Parts of the board and what they do for you

There is an endless number of boards out there and it can be super hard for us surfer girls to find the right companion in the water. Too often we end up with a high-performance, thin and narrow board from our boyfriend (or any other male surfer) – just after we caught our first wave in the white wash. Trust me, this is NOT the fastest way to learn – and here I am speaking out of experience 😉 Here is some advice for you to help you determine the perfect features of your „magic board.“ You will find the basic parts of the board and their various characteristics explained in detail.

The Nose of your board

The front tip of the board. Depending on how wide the nose is, the board will paddle faster (wide nose) or dip more easily into fast-breaking, hollow waves (pointy nose). A longboard, for example, will have a very wide nose to allow you to catch mellow, slower waves. Advanced longboarders will also use the wide nose for standing on („noseride“). In contrast, a shortboard, designed for high performance and steeper waves, will have a pointy nose that allows you to dip onto the nearly vertical face of a fast-breaking, hollow wave and do sharp, radical turns.

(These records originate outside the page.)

-- pv_equiv track=rewrite | github.com/cxbeltzz/SmartBite | Proyecto/v2/app.py | _build_meal_keys
-- ===== SOURCE A (Python) =====
-- from typing import Dict, List, Tuple
--
-- MEAL_LABELS: Dict[str, str] = {
--     "breakfast": "Desayuno",
--     "lunch": "Almuerzo",
--     "dinner": "Cena",
-- }
--
-- def _build_meal_keys(meals_per_day: int) -> List[str]:
--     base_sequence = list(MEAL_LABELS.keys())
--     keys: List[str] = []
--     for idx in range(max(meals_per_day, 1)):
--         if idx < len(base_sequence):
--             keys.append(base_sequence[idx])
--         else:
--             keys.append(f"meal_{idx + 1}")
--     return keys
-- ===== SOURCE B (Python) =====
-- from typing import Dict, List
--
-- MEAL_LABELS: Dict[str, str] = {
--     "breakfast": "Desayuno",
--     "lunch": "Almuerzo",
--     "dinner": "Cena",
-- }
--
-- def _build_meal_keys(meals_per_day: int) -> List[str]:
--     # Generate all n keys synthetically, then slice-assign the labelled
--     # names over the prefix (no per-index branching).
--     n = max(meals_per_day, 1)
--     keys = [f"meal_{i}" for i in range(1, n + 1)]
--     keys[:len(MEAL_LABELS)] = list(MEAL_LABELS)[:n]
--     return keys
-- ===== Notes on version B (the rewrite author's own statement) =====
-- stated objective: alternative
-- what changed: B first generates all n keys as synthetic meal_i names in one comprehension and then overwrites the prefix with the labelled keys via a slice assignment, instead of A's single loop that branches per index between label lookup and name generation.
import Mathlib
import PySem

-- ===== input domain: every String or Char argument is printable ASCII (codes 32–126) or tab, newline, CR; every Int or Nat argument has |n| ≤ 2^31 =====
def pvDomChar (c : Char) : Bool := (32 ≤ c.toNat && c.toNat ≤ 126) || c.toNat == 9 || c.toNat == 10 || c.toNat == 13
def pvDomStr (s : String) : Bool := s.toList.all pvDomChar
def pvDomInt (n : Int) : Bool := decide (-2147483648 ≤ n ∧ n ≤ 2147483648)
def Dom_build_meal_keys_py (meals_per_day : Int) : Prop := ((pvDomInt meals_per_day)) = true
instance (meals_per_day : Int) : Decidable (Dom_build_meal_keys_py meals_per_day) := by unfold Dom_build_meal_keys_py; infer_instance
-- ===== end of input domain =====

-- B generates all n keys as synthetic "meal_i" names in one pass and then overwrites the
-- prefix with the labelled keys by a slice assignment (objective: alternative).

-- ===== PORT A =====
def MEAL_LABELS : PySem.Dict String String :=
  PySem.Dict.ofList [("breakfast", "Desayuno"), ("lunch", "Almuerzo"), ("dinner", "Cena")]

def build_meal_keys_py (meals_per_day : Int) : List String :=
  let base_sequence := PySem.Dict.keys MEAL_LABELS
  (PySem.List.pyRange 0 (max meals_per_day 1) 1).foldl
    (fun keys idx =>
      if idx < (base_sequence.length : Int) then
        keys ++ [PySem.List.pyGetD base_sequence idx ""]
      else
        keys ++ ["meal_" ++ PySem.Int.toStr (idx + 1)])
    []

-- ===== PORT B =====
-- slice assignment keys[:k] = vals (0 ≤ k) is ported as vals ++ keys[k:]
def build_meal_keys_py_alt (meals_per_day : Int) : List String :=
  let n := max meals_per_day 1
  let keys := (PySem.List.pyRange 1 (n + 1) 1).map (fun i => "meal_" ++ PySem.Int.toStr i)
  PySem.List.slice (PySem.Dict.keys MEAL_LABELS) none (some n) ++
    PySem.List.slice keys (some (((MEAL_LABELS.items).length : Int))) none

-- ===== PRECONDITION & SPEC =====
def Spec_build_meal_keys_py (meals_per_day : Int) (out : List String) : Prop := out = build_meal_keys_py_alt meals_per_day
instance (meals_per_day : Int) (out : List String) : Decidable (Spec_build_meal_keys_py meals_per_day out) := by unfold Spec_build_meal_keys_py; infer_instance

-- ===== CLAIM (what is proved, stated in full; the proofs are below) =====
def Claim_equal_build_meal_keys_py : Prop := ∀ (meals_per_day : Int), Dom_build_meal_keys_py meals_per_day → Spec_build_meal_keys_py meals_per_day (build_meal_keys_py meals_per_day)

-- ===== LEMMAS AND PROOFS =====

-- Both ports depend on the input only through n = max meals_per_day 1; this proves equality
-- for every n ≥ 1 (n < 3 by evaluation; n ≥ 3 by splitting both ranges at the prefix length).
theorem pv_core (n : Int) (hn : 1 ≤ n) :
    (PySem.List.pyRange 0 n 1).foldl
      (fun keys idx =>
        if idx < ((PySem.Dict.keys MEAL_LABELS).length : Int) then
          keys ++ [PySem.List.pyGetD (PySem.Dict.keys MEAL_LABELS) idx ""]
        else
          keys ++ ["meal_" ++ PySem.Int.toStr (idx + 1)]) [] =
    PySem.List.slice (PySem.Dict.keys MEAL_LABELS) none (some n) ++
      PySem.List.slice
        ((PySem.List.pyRange 1 (n + 1) 1).map (fun i => "meal_" ++ PySem.Int.toStr i))
        (some (((MEAL_LABELS.items).length : Int))) none := by
  rcases lt_or_ge n 3 with h3 | h3
  · interval_cases n <;> decide
  · -- A side: first three indices yield the labels, the rest the generated names
    rw [PySem.List.pyRange_one_append 0 3 n (by norm_num) h3, List.foldl_append]
    have hpre :
        (PySem.List.pyRange 0 3 1).foldl
          (fun keys idx =>
            if idx < ((PySem.Dict.keys MEAL_LABELS).length : Int) then
              keys ++ [PySem.List.pyGetD (PySem.Dict.keys MEAL_LABELS) idx ""]
            else
              keys ++ ["meal_" ++ PySem.Int.toStr (idx + 1)]) [] =
          ["breakfast", "lunch", "dinner"] := by decide
    rw [hpre]
    have hbody : ∀ (acc : List String) (idx : Int), idx ∈ PySem.List.pyRange 3 n 1 →
        (if idx < ((PySem.Dict.keys MEAL_LABELS).length : Int) then
          acc ++ [PySem.List.pyGetD (PySem.Dict.keys MEAL_LABELS) idx ""]
        else acc ++ ["meal_" ++ PySem.Int.toStr (idx + 1)]) =
        acc ++ ["meal_" ++ PySem.Int.toStr (idx + 1)] := by
      intro acc idx hmem
      rw [PySem.List.mem_pyRange_one] at hmem
      have hlen : ((PySem.Dict.keys MEAL_LABELS).length : Int) = 3 := by decide
      rw [hlen, if_neg (by omega)]
    rw [PySem.List.foldl_congr_mem (PySem.List.pyRange 3 n 1) _
      (fun acc idx => acc ++ ["meal_" ++ PySem.Int.toStr (idx + 1)]) _ hbody]
    rw [PySem.List.foldl_append_singleton_eq_map]
    -- B side: the slice of labels is all three labels
    have hslice : PySem.List.slice (PySem.Dict.keys MEAL_LABELS) none (some n) =
        ["breakfast", "lunch", "dinner"] := by
      rw [PySem.List.slice_to _ (by omega)]
      have hk : PySem.Dict.keys MEAL_LABELS = ["breakfast", "lunch", "dinner"] := by decide
      rw [hk, List.take_of_length_le (by simp; omega)]
    rw [hslice]
    -- B side: dropping the first three synthetic names leaves names for indices 4..n
    have hitems : (((MEAL_LABELS.items).length : Int)) = (3 : Int) := by decide
    rw [hitems, PySem.List.slice_from _ (by omega)]
    rw [PySem.List.pyRange_one_append 1 4 (n + 1) (by norm_num) (by omega), List.map_append]
    have h4 : PySem.List.pyRange 1 4 1 = [1, 2, 3] := by decide
    rw [h4]
    rw [List.drop_append_of_le_length (by simp), List.drop_eq_nil_of_le (by simp),
      List.nil_append]
    congr 1
    rw [PySem.List.pyRange_one, PySem.List.pyRange_one]
    have hlen : ((n : Int) - 3).toNat = ((n + 1) - 4).toNat := by omega
    rw [hlen, List.map_map, List.map_map]
    apply List.map_congr_left
    intro k _
    simp only [Function.comp_apply]
    congr 2
    omega

-- ===== VERDICT (by name: the statement is the Claim_ definition above) =====
theorem build_meal_keys_py_spec : Claim_equal_build_meal_keys_py := by
  intro m _
  show _ = _
  unfold build_meal_keys_py build_meal_keys_py_alt
  exact pv_core (max m 1) (le_max_right m 1)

The very end of the board affects the performance immediately, as you steer the board mostly with your back foot. A pin tail will help you to get deep into the barrel, for example. Depending on the skills of the surfer and the quality of the waves, there are several types to choose from. Some examples are the fish, pin, squash, diamond, square and swallow tail.


The outer edges of the board. They vary in roundness and thickness. Depending on the use of the board they are designed to either facilitate catching a lot of waves, tube riding, radical turns and more.


The invention of fins revolutionized surfing. Riding for example a traditional wooden Alaia board without any fins is a science in itself. It is a slippery slide for any newbie. In short, fins enable you to ‚grip‘ onto the wave and slice turns into its face, rather than just going straight. There are plenty of different fins in various materials and sizes. Shortboards can have a thruster- (3 fins) or quad-fin (4 fins) setup. Longboards usually have a single, very long fin. There are plenty more variations for you to choose.


The flat (or curved) top of the board. Usually, you rub wax on it to make sure that your feet won’t slip right off the originally smooth surface when you take-off.


The bottom of the surfboard will affect immediately how you glide on the wave face. Your board can have a convex (‚round‘) or concave (‚hollow‘) bottom. The latter is more common. The number of concaves varies on each board, allowing the water to pass under the board and to generate speed. There is plenty of experimenting and revolutionizing going on in the shaping industry, as you can probably tell. Just take a look at the crazy boards that Kelly Slater and Co. keep inventing, testing and sometimes shelving after the first few rides 😀


The way in which a surfboard is curved from nose to tail. You will recognize it by looking at the profile of the board. The degree of rocker helps the surfer to land safely on the wave and make tighter turns. The more rocker/ curvature your board has the harder it gets to paddle (as you have less foam that lies plane on the water, carrying your weight).


The thickness of your board varies depending on your weight and wave preferences. Very generally speaking, a fat board will paddle fast, but move more sluggishly up and down the face. A thin board will turn if you just move your little toe, but at the same time you may feel as if you’re paddling through wet concrete. 

Surfer Girl Tip: Try out as many shapes and sizes of boards as you can get your hands on! Some will take awhile to get used to, but you will learn a lot – about your preferences, abilities and needs, as well as board shapes. I helps a lot to buy a few different second hand boards, try them a few times – and if they don’t feel good under your feet, sell them again. Only by testing different boards, you will find out what is best for you.


The overall volume of your board is measured in litres. It depends on the width, thickness and length of the board. Like the thickness, the volume determines how buoyant your board will be. However, two boards with the exact same volume can show huge differences in their maneuvrability.

Remember: What counts is the overall shape of your board in relation to your skill level, weight, size, wave and performance preferences. Buy a board that FEELS GOOD to YOU – not a board that looks good, or a board from a famous brand. Surfing is all about HAVING FUN! 🙂 


The length of the board basically determines how much of your body will drag in the water or float on top. Of course a longer board will have more plane surface touching the wave, thus lifting your board out of the water, making it easier to paddle and retain speed on the wave. For sharper turns, you will require a shorter board, however.


The wider your board, the less flexibility you have in turns. However, a wide (and thick/ voluminous) board is more buoyant, thus it will allow you to paddle as smoothly as if you were on a longboard.


When your surfboard blank is delivered to the shaper, he will give it an overall layout by taking off dispensable amounts of foam in the desired places. This overall layout, or thickness, from the nose to the tail of your board, is called the foil. The aim is to achieve a balanced, plan shape across the board.